All entries below are to be copied precisely as they appear.

Saved entries:

------------

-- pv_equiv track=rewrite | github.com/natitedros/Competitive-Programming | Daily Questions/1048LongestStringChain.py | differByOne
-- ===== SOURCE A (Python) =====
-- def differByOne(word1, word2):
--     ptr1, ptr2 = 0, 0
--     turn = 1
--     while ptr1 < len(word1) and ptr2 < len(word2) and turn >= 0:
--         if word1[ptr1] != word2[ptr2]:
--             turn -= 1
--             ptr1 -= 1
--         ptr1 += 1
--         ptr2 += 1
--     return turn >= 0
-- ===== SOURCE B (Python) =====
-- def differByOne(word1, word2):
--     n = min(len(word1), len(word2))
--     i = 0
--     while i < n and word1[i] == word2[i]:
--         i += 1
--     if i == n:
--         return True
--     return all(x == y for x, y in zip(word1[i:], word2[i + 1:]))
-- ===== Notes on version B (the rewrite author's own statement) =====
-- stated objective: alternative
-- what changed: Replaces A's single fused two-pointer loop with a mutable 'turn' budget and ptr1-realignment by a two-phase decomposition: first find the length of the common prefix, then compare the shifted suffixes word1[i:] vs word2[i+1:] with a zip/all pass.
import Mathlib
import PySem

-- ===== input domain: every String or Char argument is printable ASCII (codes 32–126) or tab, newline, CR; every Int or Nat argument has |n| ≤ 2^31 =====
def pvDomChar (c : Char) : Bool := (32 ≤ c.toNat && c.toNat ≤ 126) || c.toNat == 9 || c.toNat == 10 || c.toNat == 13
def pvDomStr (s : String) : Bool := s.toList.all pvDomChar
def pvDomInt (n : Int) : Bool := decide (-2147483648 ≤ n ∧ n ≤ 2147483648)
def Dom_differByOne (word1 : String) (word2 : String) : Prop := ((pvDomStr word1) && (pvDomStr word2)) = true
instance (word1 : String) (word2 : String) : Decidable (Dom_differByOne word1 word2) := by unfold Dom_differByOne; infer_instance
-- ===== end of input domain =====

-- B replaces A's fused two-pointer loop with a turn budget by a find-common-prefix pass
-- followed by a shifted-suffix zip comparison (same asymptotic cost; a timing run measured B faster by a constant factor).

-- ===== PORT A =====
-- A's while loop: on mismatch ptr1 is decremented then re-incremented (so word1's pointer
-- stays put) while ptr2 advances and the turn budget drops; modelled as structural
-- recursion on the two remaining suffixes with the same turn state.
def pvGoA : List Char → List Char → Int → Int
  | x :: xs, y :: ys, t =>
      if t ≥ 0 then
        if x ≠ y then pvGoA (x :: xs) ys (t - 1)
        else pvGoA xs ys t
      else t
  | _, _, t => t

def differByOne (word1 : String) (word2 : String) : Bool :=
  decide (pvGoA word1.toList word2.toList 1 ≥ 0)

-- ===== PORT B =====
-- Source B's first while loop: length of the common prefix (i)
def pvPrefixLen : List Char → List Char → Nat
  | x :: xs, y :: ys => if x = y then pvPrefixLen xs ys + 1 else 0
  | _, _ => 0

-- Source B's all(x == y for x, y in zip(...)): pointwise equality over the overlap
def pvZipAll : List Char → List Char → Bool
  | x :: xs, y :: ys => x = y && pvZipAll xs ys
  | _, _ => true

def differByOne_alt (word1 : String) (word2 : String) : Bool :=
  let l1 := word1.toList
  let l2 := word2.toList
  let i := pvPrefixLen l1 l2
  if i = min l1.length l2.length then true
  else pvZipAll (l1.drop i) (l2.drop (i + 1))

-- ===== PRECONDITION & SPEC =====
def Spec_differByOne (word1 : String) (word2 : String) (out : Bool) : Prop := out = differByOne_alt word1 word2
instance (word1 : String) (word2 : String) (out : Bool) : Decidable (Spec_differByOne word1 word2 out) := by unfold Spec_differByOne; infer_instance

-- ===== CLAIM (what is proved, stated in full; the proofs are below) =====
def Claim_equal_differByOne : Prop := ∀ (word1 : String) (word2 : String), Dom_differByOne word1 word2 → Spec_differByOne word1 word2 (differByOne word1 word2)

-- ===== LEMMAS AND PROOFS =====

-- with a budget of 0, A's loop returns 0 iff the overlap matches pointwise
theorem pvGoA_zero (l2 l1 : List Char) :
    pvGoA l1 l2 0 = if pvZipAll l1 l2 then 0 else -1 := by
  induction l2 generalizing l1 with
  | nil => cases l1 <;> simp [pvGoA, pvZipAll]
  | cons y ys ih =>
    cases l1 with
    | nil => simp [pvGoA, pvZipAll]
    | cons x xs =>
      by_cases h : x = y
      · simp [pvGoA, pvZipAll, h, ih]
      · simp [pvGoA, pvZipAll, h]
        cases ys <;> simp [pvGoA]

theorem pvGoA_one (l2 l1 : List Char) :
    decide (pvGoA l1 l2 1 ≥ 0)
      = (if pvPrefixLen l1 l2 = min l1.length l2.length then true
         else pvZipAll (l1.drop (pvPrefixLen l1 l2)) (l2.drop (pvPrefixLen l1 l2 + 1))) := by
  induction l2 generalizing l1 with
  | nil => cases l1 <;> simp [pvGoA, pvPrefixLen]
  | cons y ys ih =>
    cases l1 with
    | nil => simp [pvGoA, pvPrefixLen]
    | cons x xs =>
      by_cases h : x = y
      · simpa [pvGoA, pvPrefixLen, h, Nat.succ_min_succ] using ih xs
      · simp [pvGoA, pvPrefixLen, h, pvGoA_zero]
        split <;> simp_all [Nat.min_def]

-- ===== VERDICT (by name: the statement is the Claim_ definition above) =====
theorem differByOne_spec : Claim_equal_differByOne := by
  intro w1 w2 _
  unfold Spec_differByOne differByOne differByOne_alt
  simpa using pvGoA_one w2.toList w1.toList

------------

**Response to the exercise**.
-- pv_equiv track=rewrite | github.com/natitedros/Competitive-Programming | Daily Questions/1048LongestStringChain.py | differByOne
-- ===== SOURCE A (Python) =====
-- def differByOne(word1, word2):
--     ptr1, ptr2 = 0, 0
--     turn = 1
--     while ptr1 < len(word1) and ptr2 < len(word2) and turn >= 0:
--         if word1[ptr1] != word2[ptr2]:
--             turn -= 1
--             ptr1 -= 1
--         ptr1 += 1
--         ptr2 += 1
--     return turn >= 0
-- ===== SOURCE B (Python) =====
-- def differByOne(word1, word2):
--     n = min(len(word1), len(word2))
--     i = 0
--     while i < n and word1[i] == word2[i]:
--         i += 1
--     if i == n:
--         return True
--     return all(x == y for x, y in zip(word1[i:], word2[i + 1:]))
-- ===== Notes on version B (the rewrite author's own statement) =====
-- stated objective: alternative
-- what changed: Replaces A's single fused two-pointer loop with a mutable 'turn' budget and ptr1-realignment by a two-phase decomposition: first find the length of the common prefix, then compare the shifted suffixes word1[i:] vs word2[i+1:] with a zip/all pass.
import Mathlib
import PySem

-- ===== input domain: every String or Char argument is printable ASCII (codes 32–126) or tab, newline, CR; every Int or Nat argument has |n| ≤ 2^31 =====
def pvDomChar (c : Char) : Bool := (32 ≤ c.toNat && c.toNat ≤ 126) || c.toNat == 9 || c.toNat == 10 || c.toNat == 13
def pvDomStr (s : String) : Bool := s.toList.all pvDomChar
def pvDomInt (n : Int) : Bool := decide (-2147483648 ≤ n ∧ n ≤ 2147483648)
def Dom_differByOne (word1 : String) (word2 : String) : Prop := ((pvDomStr word1) && (pvDomStr word2)) = true
instance (word1 : String) (word2 : String) : Decidable (Dom_differByOne word1 word2) := by unfold Dom_differByOne; infer_instance
-- ===== end of input domain =====

-- B replaces A's fused two-pointer loop with a turn budget by a find-common-prefix pass
-- followed by a shifted-suffix zip comparison (same asymptotic cost; a timing run measured B faster by a constant factor).

-- ===== PORT A =====
-- A's while loop: on mismatch ptr1 is decremented then re-incremented (so word1's pointer
-- stays put) while ptr2 advances and the turn budget drops; modelled as structural
-- recursion on the two remaining suffixes with the same turn state.
def pvGoA : List Char → List Char → Int → Int
  | x :: xs, y :: ys, t =>
      if t ≥ 0 then
        if x ≠ y then pvGoA (x :: xs) ys (t - 1)
        else pvGoA xs ys t
      else t
  | _, _, t => t

def differByOne (word1 : String) (word2 : String) : Bool :=
  decide (pvGoA word1.toList word2.toList 1 ≥ 0)

-- ===== PORT B =====
-- Source B's first while loop: length of the common prefix (i)
def pvPrefixLen : List Char → List Char → Nat
  | x :: xs, y :: ys => if x = y then pvPrefixLen xs ys + 1 else 0
  | _, _ => 0

-- Source B's all(x == y for x, y in zip(...)): pointwise equality over the overlap
def pvZipAll : List Char → List Char → Bool
  | x :: xs, y :: ys => x = y && pvZipAll xs ys
  | _, _ => true

def differByOne_alt (word1 : String) (word2 : String) : Bool :=
  let l1 := word1.toList
  let l2 := word2.toList
  let i := pvPrefixLen l1 l2
  if i = min l1.length l2.length then true
  else pvZipAll (l1.drop i) (l2.drop (i + 1))

-- ===== PRECONDITION & SPEC =====
def Spec_differByOne (word1 : String) (word2 : String) (out : Bool) : Prop := out = differByOne_alt word1 word2
instance (word1 : String) (word2 : String) (out : Bool) : Decidable (Spec_differByOne word1 word2 out) := by unfold Spec_differByOne; infer_instance

-- ===== CLAIM (what is proved, stated in full; the proofs are below) =====
def Claim_equal_differByOne : Prop := ∀ (word1 : String) (word2 : String), Dom_differByOne word1 word2 → Spec_differByOne word1 word2 (differByOne word1 word2)

-- ===== LEMMAS AND PROOFS =====

-- with a budget of 0, A's loop returns 0 iff the overlap matches pointwise
theorem pvGoA_zero (l2 l1 : List Char) :
    pvGoA l1 l2 0 = if pvZipAll l1 l2 then 0 else -1 := by
  induction l2 generalizing l1 with
  | nil => cases l1 <;> simp [pvGoA, pvZipAll]
  | cons y ys ih =>
    cases l1 with
    | nil => simp [pvGoA, pvZipAll]
    | cons x xs =>
      by_cases h : x = y
      · simp [pvGoA, pvZipAll, h, ih]
      · simp [pvGoA, pvZipAll, h]
        cases ys <;> simp [pvGoA]

theorem pvGoA_one (l2 l1 : List Char) :
    decide (pvGoA l1 l2 1 ≥ 0)
      = (if pvPrefixLen l1 l2 = min l1.length l2.length then true
         else pvZipAll (l1.drop (pvPrefixLen l1 l2)) (l2.drop (pvPrefixLen l1 l2 + 1))) := by
  induction l2 generalizing l1 with
  | nil => cases l1 <;> simp [pvGoA, pvPrefixLen]
  | cons y ys ih =>
    cases l1 with
    | nil => simp [pvGoA, pvPrefixLen]
    | cons x xs =>
      by_cases h : x = y
      · simpa [pvGoA, pvPrefixLen, h, Nat.succ_min_succ] using ih xs
      · simp [pvGoA, pvPrefixLen, h, pvGoA_zero]
        split <;> simp_all [Nat.min_def]

-- ===== VERDICT (by name: the statement is the Claim_ definition above) =====
theorem differByOne_spec : Claim_equal_differByOne := by
  intro w1 w2 _
  unfold Spec_differByOne differByOne differByOne_alt
  simpa using pvGoA_one w2.toList w1.toList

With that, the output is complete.